Tips for Anti-Scraping Security Analysts

Develop an adversarial mind set while analyzing and investigating anonymous web scraping bot activity conducted without authorization.

Form an Anti-Scraping team to deceive, rate limit and disrupt data stealing bot activity who violate user-agent directive. Test anti-scrapping technical control rigor. Explore creative applications of L4-7 switching and web engineering (e.g change DOM HTML markup structure) to achieve maximum impact while bots land on or inside the property. Implement directive crawl-delay. Remember, the stop sign is for the law abiding. Use CAPTCHA but be aware that some of these controls might impact user experience.

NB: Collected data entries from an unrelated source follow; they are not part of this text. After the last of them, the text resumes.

-- pv_equiv track=rewrite | github.com/CarambolaCup/RedvsBlue | policytest.py | player_situation_detect
-- ===== SOURCE A (Python) =====
-- ALLY = 0
--
-- ENEMY = 1
--
-- WALL = 2
--
-- def player_situation_detect(x, y, observation):
--     ATK = 10
--     DEF = 0
--     cpy_ally = 0
--     cpy_enemy = 0
--     for offset_x in range(-3, +3):
--         for offset_y in range(-3, +3):
--             if 0 <= x+offset_x and x+offset_x <= 8 and 0 <= y+offset_y and y+offset_y <= 8:
--                 if not (0 == offset_x and 0 == offset_y):
--                     if 1 == observation[x+offset_x][y+offset_y][ALLY]:
--                         cpy_ally = cpy_ally+1
--                         ATK = ATK + 100 // (abs(offset_x)+abs(offset_y))
--                         DEF = DEF + 100 // (abs(offset_x)+abs(offset_y))
--                     elif 1 == observation[x+offset_x][y+offset_y][ENEMY]:
--                         cpy_enemy = cpy_enemy + 1
--                         DEF = DEF - 110 // (abs(offset_x)+abs(offset_y))
--                     elif 1 == observation[x+offset_x][y+offset_y][WALL]:
--                         ATK = ATK - 20 // (abs(offset_x)+abs(offset_y))
--                         DEF = DEF + 30 // (abs(offset_x)+abs(offset_y))
--     for offset_x in range(-3, +3):
--         for offset_y in range(-3, +3):
--             if not (0 <= x+offset_x and x+offset_x <= 8 and 0 <= y+offset_y and y+offset_y <= 8):
--                 if cpy_ally > cpy_enemy:
--                     ATK = ATK + 25
--                 elif cpy_ally < cpy_enemy:
--                     DEF = DEF - 20
--     return (ATK, DEF)
-- ===== SOURCE B (Python) =====
-- ALLY = 0
--
-- ENEMY = 1
--
-- WALL = 2
--
-- def player_situation_detect(x, y, observation):
--     # Iterate directly over the clipped board rectangle (no bounds test per cell);
--     # the out-of-board effect of A's second sweep is applied in closed form from
--     # the rectangle's area.
--     xlo, xhi = max(0, x - 3), min(8, x + 2)
--     ylo, yhi = max(0, y - 3), min(8, y + 2)
--     atk, dfs, ally, enemy = 10, 0, 0, 0
--     for i in range(xlo, xhi + 1):
--         for j in range(ylo, yhi + 1):
--             if i == x and j == y:
--                 continue
--             d = abs(i - x) + abs(j - y)
--             cell = observation[i][j]
--             if cell[ALLY] == 1:
--                 ally += 1
--                 atk += 100 // d
--                 dfs += 100 // d
--             elif cell[ENEMY] == 1:
--                 enemy += 1
--                 dfs -= 110 // d
--             elif cell[WALL] == 1:
--                 atk -= 20 // d
--                 dfs += 30 // d
--     oob = 36 - max(0, xhi - xlo + 1) * max(0, yhi - ylo + 1)
--     if ally > enemy:
--         atk += 25 * oob
--     elif ally < enemy:
--         dfs -= 20 * oob
--     return (atk, dfs)
-- ===== Notes on version B (the rewrite author's own statement) =====
-- stated objective: alternative
-- what changed: Instead of sweeping the fixed 6x6 offset window twice with a per-cell bounds test, B iterates directly over the clipped board rectangle (computed once with max/min), so no bounds test is needed per cell, and applies A's whole second out-of-board sweep in closed form from the rectangle's area (25*oob / 20*oob).
import Mathlib
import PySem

Should the log files indicate crawlers siphoning off PDF files, proceed immediately to check if the PDF files are leaking sensitive information.

Develop a feedback loop from Anti-Scraping team to Engineering , Legal and other stakeholders who can support reaching desired end state. Define end state. Mission statement must be crystal clear to the members of the team.

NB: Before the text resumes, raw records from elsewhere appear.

-- pv_equiv track=rewrite | github.com/Criadocf/SEMANA-15 | 01.py | minor_colum_position
-- ===== SOURCE A (Python) =====
-- def minor_colum_position(n):
--   minor_colum = []
--   minor = 999999
--   for c in range(len(n)):
--     for d in n[c]:
--       if d < minor:
--         minor = d
--         position = n[c].index(d)
--   minor_colum.append(position)
--   return tuple(minor_colum)
-- ===== SOURCE B (Python) =====
-- def minor_colum_position(n):
--     # Two phases: find the global minimum, then locate its first row/column.
--     minor = min(d for row in n for d in row)
--     for row in n:
--         if minor in row:
--             return (row.index(minor),)
-- ===== Notes on version B (the rewrite author's own statement) =====
-- stated objective: simpler
-- what changed: B separates the work into two passes (compute the global minimum with min(), then locate its first occurrence with 'in'/.index) instead of A's single joint pass that repeatedly re-scans the current row with .index on every improvement.
import Mathlib
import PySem

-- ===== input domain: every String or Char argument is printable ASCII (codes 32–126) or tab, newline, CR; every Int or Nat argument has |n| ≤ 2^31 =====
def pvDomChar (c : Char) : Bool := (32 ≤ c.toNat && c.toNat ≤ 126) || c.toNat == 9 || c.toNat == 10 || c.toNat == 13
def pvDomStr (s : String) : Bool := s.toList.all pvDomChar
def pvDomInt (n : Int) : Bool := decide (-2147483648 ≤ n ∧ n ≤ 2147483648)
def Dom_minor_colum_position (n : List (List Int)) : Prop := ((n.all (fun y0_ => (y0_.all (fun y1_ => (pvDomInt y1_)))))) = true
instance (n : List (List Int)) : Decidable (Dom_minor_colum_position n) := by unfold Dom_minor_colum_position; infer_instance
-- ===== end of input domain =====

-- B splits A's joint pass into two phases (global min via min(), then locate it); objective: simpler.

-- shared tiny helper: row.index(v) as an Int (callers only use it when v ∈ row, so the default is never taken)
def idxI (row : List Int) (v : Int) : Int := (((PySem.List.index? row v).getD 0 : Nat) : Int)

-- ===== PORT A =====
def minor_colum_position (n : List (List Int)) : List Int :=
  let st := (PySem.List.pyRange 0 (n.length : Int) 1).foldl
    (fun (st : Int × Option Int) c =>
      -- row = n[c]; c ∈ range(len(n)) so in range, default never taken
      (PySem.List.pyGetD n c []).foldl
        (fun (st : Int × Option Int) d =>
          if d < st.1 then (d, some (idxI (PySem.List.pyGetD n c []) d)) else st) st)
    (999999, none)
  match st.2 with
  | some p => [p]
  | none => []  -- Python raises UnboundLocalError here (position unbound); excluded by Pre_

-- ===== PORT B =====
def altFindRow (m : Int) : List (List Int) → List Int
  | [] => []  -- unreachable in Python B: m is the min of the flattened matrix
  | row :: rest => if m ∈ row then [idxI row m] else altFindRow m rest

def minor_colum_position_alt (n : List (List Int)) : List Int :=
  match PySem.List.min? (n.flatMap id) (fun y => y) with
  | some m => altFindRow m n
  | none => []  -- Python raises ValueError (min of empty); excluded by Pre_

-- ===== PRECONDITION & SPEC =====
-- Pre_: some element beats A's sentinel 999999. Outside it A raises (UnboundLocalError when no element
-- is < 999999 — there B returns the true minimum's position when the matrix is non-empty; on a matrix
-- with no elements at all both raise).
def Pre_minor_colum_position (n : List (List Int)) : Prop := ∃ row ∈ n, ∃ d ∈ row, d < 999999
instance (n : List (List Int)) : Decidable (Pre_minor_colum_position n) := by unfold Pre_minor_colum_position; infer_instance
def pvWitness_minor_colum_position : List (List Int) := [[3, 1], [2]]

def Spec_minor_colum_position (n : List (List Int)) (out : List Int) : Prop := out = minor_colum_position_alt n
instance (n : List (List Int)) (out : List Int) : Decidable (Spec_minor_colum_position n out) := by unfold Spec_minor_colum_position; infer_instance

-- ===== CLAIM (what is proved, stated in full; the proofs are below) =====
def Claim_equal_minor_colum_position : Prop := ∀ (n : List (List Int)), Dom_minor_colum_position n → Pre_minor_colum_position n → Spec_minor_colum_position n (minor_colum_position n)

-- ===== LEMMAS AND PROOFS =====

-- A's per-row step, as a function of the whole state
def innerF (st : Int × Option Int) (row : List Int) : Int × Option Int :=
  row.foldl (fun (st : Int × Option Int) d => if d < st.1 then (d, some (idxI row d)) else st) st

lemma lm_le_init (l : List Int) (a : Int) : l.foldl min a ≤ a := by
  induction l generalizing a with
  | nil => exact le_rfl
  | cons y t ih => exact le_trans (ih (min a y)) (min_le_left _ _)

lemma lm_le_mem (l : List Int) (a : Int) : ∀ x ∈ l, l.foldl min a ≤ x := by
  induction l generalizing a with
  | nil => intro x hx; cases hx
  | cons y t ih =>
    intro x hx
    rcases List.mem_cons.mp hx with hx | hx
    · subst hx
      exact le_trans (lm_le_init t (min a x)) (min_le_right _ _)
    · exact ih (min a y) x hx

lemma lm_mem_or (l : List Int) (a : Int) : l.foldl min a = a ∨ l.foldl min a ∈ l := by
  induction l generalizing a with
  | nil => exact Or.inl rfl
  | cons y t ih =>
    simp only [List.foldl]
    rcases ih (min a y) with h | h
    · rcases min_cases a y with ⟨h1, _⟩ | ⟨h1, _⟩
      · exact Or.inl (by rw [h, h1])
      · exact Or.inr (by rw [h, h1]; exact List.mem_cons_self)
    · exact Or.inr (List.mem_cons_of_mem _ h)

lemma lm_of_not_any (l : List Int) (a : Int) (h : ∀ x ∈ l, ¬ x < a) : l.foldl min a = a := by
  induction l generalizing a with
  | nil => rfl
  | cons y t ih =>
    have hy : ¬ y < a := h y (by simp)
    have hmin : min a y = a := min_eq_left (le_of_not_gt hy)
    simp only [List.foldl, hmin]
    exact ih a (fun x hx => h x (List.mem_cons_of_mem _ hx))

lemma lm_lt_of_any (l : List Int) (a : Int) (h : ∃ x ∈ l, x < a) : l.foldl min a < a := by
  obtain ⟨x, hx, hlt⟩ := h
  exact lt_of_le_of_lt (lm_le_mem l a x hx) hlt

lemma lm_mem_of_lt (l : List Int) (a : Int) (h : l.foldl min a < a) : l.foldl min a ∈ l := by
  rcases lm_mem_or l a with h1 | h1
  · omega
  · exact h1

lemma lm_min (t : List Int) (a b : Int) : t.foldl min (min a b) = min a (t.foldl min b) := by
  induction t generalizing b with
  | nil => rfl
  | cons x s ih => simp only [List.foldl, min_assoc, ih]

-- characterization of A's inner (per-row) loop, for an arbitrary captured row row₀
lemma inner_char (row₀ l : List Int) (a : Int) (pos : Option Int) :
    l.foldl (fun (st : Int × Option Int) d => if d < st.1 then (d, some (idxI row₀ d)) else st) (a, pos)
    = (l.foldl min a,
       if ∃ d ∈ l, d < a then some (idxI row₀ (l.foldl min a)) else pos) := by
  induction l generalizing a pos with
  | nil => simp
  | cons d rest ih =>
    simp only [List.foldl]
    by_cases hd : d < a
    · have hmin : min a d = d := min_eq_right (le_of_lt hd)
      have h3 : ∃ e ∈ d :: rest, e < a := ⟨d, by simp, hd⟩
      rw [if_pos hd, ih d (some (idxI row₀ d)), hmin, if_pos h3]
      by_cases h2 : ∃ e ∈ rest, e < d
      · rw [if_pos h2]
      · have h4 : rest.foldl min d = d := by
          refine lm_of_not_any rest d (fun x hx hlt => h2 ⟨x, hx, hlt⟩)
        rw [if_neg h2, h4]
    · have hmin : min a d = a := min_eq_left (le_of_not_gt hd)
      rw [if_neg hd, ih a pos, hmin]
      have hiff : (∃ e ∈ d :: rest, e < a) ↔ (∃ e ∈ rest, e < a) := by
        constructor
        · rintro ⟨e, he, hlt⟩
          rcases List.mem_cons.mp he with he | he
          · exact absurd (he ▸ hlt) hd
          · exact ⟨e, he, hlt⟩
        · rintro ⟨e, he, hlt⟩; exact ⟨e, List.mem_cons_of_mem _ he, hlt⟩
      rw [if_congr hiff rfl rfl]

lemma outer_id (n : List (List Int)) (a : Int) (pos : Option Int)
    (h : ∀ d ∈ n.flatMap id, ¬ d < a) : n.foldl innerF (a, pos) = (a, pos) := by
  induction n with
  | nil => rfl
  | cons row rest ih =>
    have hrow : ∀ d ∈ row, ¬ d < a := fun d hd => h d (by simp [hd])
    have h1 : innerF (a, pos) row = (a, pos) := by
      rw [innerF, inner_char]
      have hne : ¬ ∃ d ∈ row, d < a := fun ⟨x, hx, hlt⟩ => hrow x hx hlt
      simp [hne, lm_of_not_any row a hrow]
    simp only [List.foldl, h1]
    exact ih (fun d hd => h d (by simp at hd ⊢; exact Or.inr hd))

lemma outer_char (n : List (List Int)) (a : Int) (pos : Option Int)
    (h : ∃ d ∈ n.flatMap id, d < a) :
    ∃ p : Int, n.foldl innerF (a, pos) = ((n.flatMap id).foldl min a, some p)
             ∧ altFindRow ((n.flatMap id).foldl min a) n = [p] := by
  induction n generalizing a pos with
  | nil => simp at h
  | cons row rest ih =>
    have hflat : (row :: rest).flatMap id = row ++ rest.flatMap id := by simp
    have hsplit : ((row :: rest).flatMap id).foldl min a
        = (rest.flatMap id).foldl min (row.foldl min a) := by
      rw [hflat, List.foldl_append]
    set m₁ := row.foldl min a with hm₁
    have hstep : (row :: rest).foldl innerF (a, pos)
        = rest.foldl innerF (innerF (a, pos) row) := rfl
    have hinner : innerF (a, pos) row
        = (m₁, if ∃ d ∈ row, d < a then some (idxI row m₁) else pos) := by
      rw [innerF, inner_char]
    by_cases h2 : ∃ d ∈ rest.flatMap id, d < m₁
    · obtain ⟨p, hp1, hp2⟩ := ih m₁ (if ∃ d ∈ row, d < a then some (idxI row m₁) else pos) h2
      refine ⟨p, ?_, ?_⟩
      · rw [hstep, hinner, hp1, hsplit]
      · rw [hsplit]
        have hM : (rest.flatMap id).foldl min m₁ < m₁ := lm_lt_of_any _ _ h2
        have hnot : (rest.flatMap id).foldl min m₁ ∉ row := by
          intro hmem
          exact absurd (lm_le_mem row a _ hmem) (not_le.mpr hM)
        rw [altFindRow, if_neg hnot]
        exact hp2
    · -- no further improvement in the remaining rows: row produced the final state
      have hrowany : ∃ d ∈ row, d < a := by
        rcases h with ⟨d, hd, hlt⟩
        rw [hflat] at hd
        rcases List.mem_append.mp hd with hd | hd
        · exact ⟨d, hd, hlt⟩
        · have h3 : m₁ ≤ d := le_of_not_gt (fun hlt => h2 ⟨d, hd, hlt⟩)
          have h4 : m₁ < a := lt_of_le_of_lt h3 hlt
          exact ⟨m₁, lm_mem_of_lt row a h4, h4⟩
      have hm₁lt : m₁ < a := lm_lt_of_any row a hrowany
      have hm₁mem : m₁ ∈ row := lm_mem_of_lt row a hm₁lt
      have hrest : (rest.flatMap id).foldl min m₁ = m₁ :=
        lm_of_not_any _ _ (fun x hx hlt => h2 ⟨x, hx, hlt⟩)
      refine ⟨idxI row m₁, ?_, ?_⟩
      · rw [hstep, hinner, if_pos hrowany, hsplit, hrest]
        exact outer_id rest m₁ _ (fun x hx hlt => h2 ⟨x, hx, hlt⟩)
      · rw [hsplit, hrest, altFindRow, if_pos hm₁mem]

lemma minA_eq (flat : List Int) (h : ∃ d ∈ flat, d < 999999) :
    PySem.List.min? flat (fun y => y) = some (flat.foldl min 999999) := by
  cases flat with
  | nil => simp at h
  | cons x t =>
    rw [PySem.List.min?_id_cons]
    have hfold : (x :: t).foldl min 999999 = min 999999 (t.foldl min x) := by
      simp only [List.foldl]
      exact lm_min t 999999 x
    have hlt : (x :: t).foldl min 999999 < 999999 := lm_lt_of_any _ _ h
    rw [hfold] at hlt ⊢
    rcases min_cases (999999 : Int) (t.foldl min x) with ⟨h1, _⟩ | ⟨h1, _⟩
    · rw [h1] at hlt; omega
    · rw [h1]

-- ===== VERDICT (by name: the statement is the Claim_ definition above) =====
theorem minor_colum_position_spec : Claim_equal_minor_colum_position := by
  intro n _ hpre
  obtain ⟨row, hrow, d, hd, hlt⟩ := hpre
  have hflat : ∃ e ∈ n.flatMap id, e < (999999 : Int) :=
    ⟨d, List.mem_flatMap.mpr ⟨row, hrow, hd⟩, hlt⟩
  obtain ⟨p, hp1, hp2⟩ := outer_char n 999999 none hflat
  have hA : minor_colum_position n = [p] := by
    rw [minor_colum_position]
    have hbridge : (PySem.List.pyRange 0 (n.length : Int) 1).foldl
        (fun (st : Int × Option Int) c =>
          (PySem.List.pyGetD n c []).foldl
            (fun (st : Int × Option Int) d =>
              if d < st.1 then (d, some (idxI (PySem.List.pyGetD n c []) d)) else st) st)
        (999999, none) = n.foldl innerF (999999, none) :=
      PySem.List.foldl_pyRange_zero_pyGetD' n [] innerF (999999, none)
    simp only [hbridge, hp1]
  have hB : minor_colum_position_alt n = [p] := by
    rw [minor_colum_position_alt, minA_eq (n.flatMap id) hflat]
    exact hp2
  rw [Spec_minor_colum_position, hA, hB]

Augment Anti-Scraping team with cross functional skilled personnel to perform qualitative and quantitative analysis of unauthorized bot impact. Develop feedback loop from analytics team back to Engineering personnel, Legal and other relevant stakeholders.

Measure impact to network, bandwidth, packet loss, memory allocation errors, latency, API usage and any other measurements that could quantify loss, damage or harm to the infrastructure or business. (A must read for Security Analysts- eBay v. Bidder’s Edge. Take cues to quantify, qualify and characterize “harm.”)

Gather intelligence on adversarial bot proxies and bot crawling infrastructure. Capture crawlers true IP address and user-agent identity.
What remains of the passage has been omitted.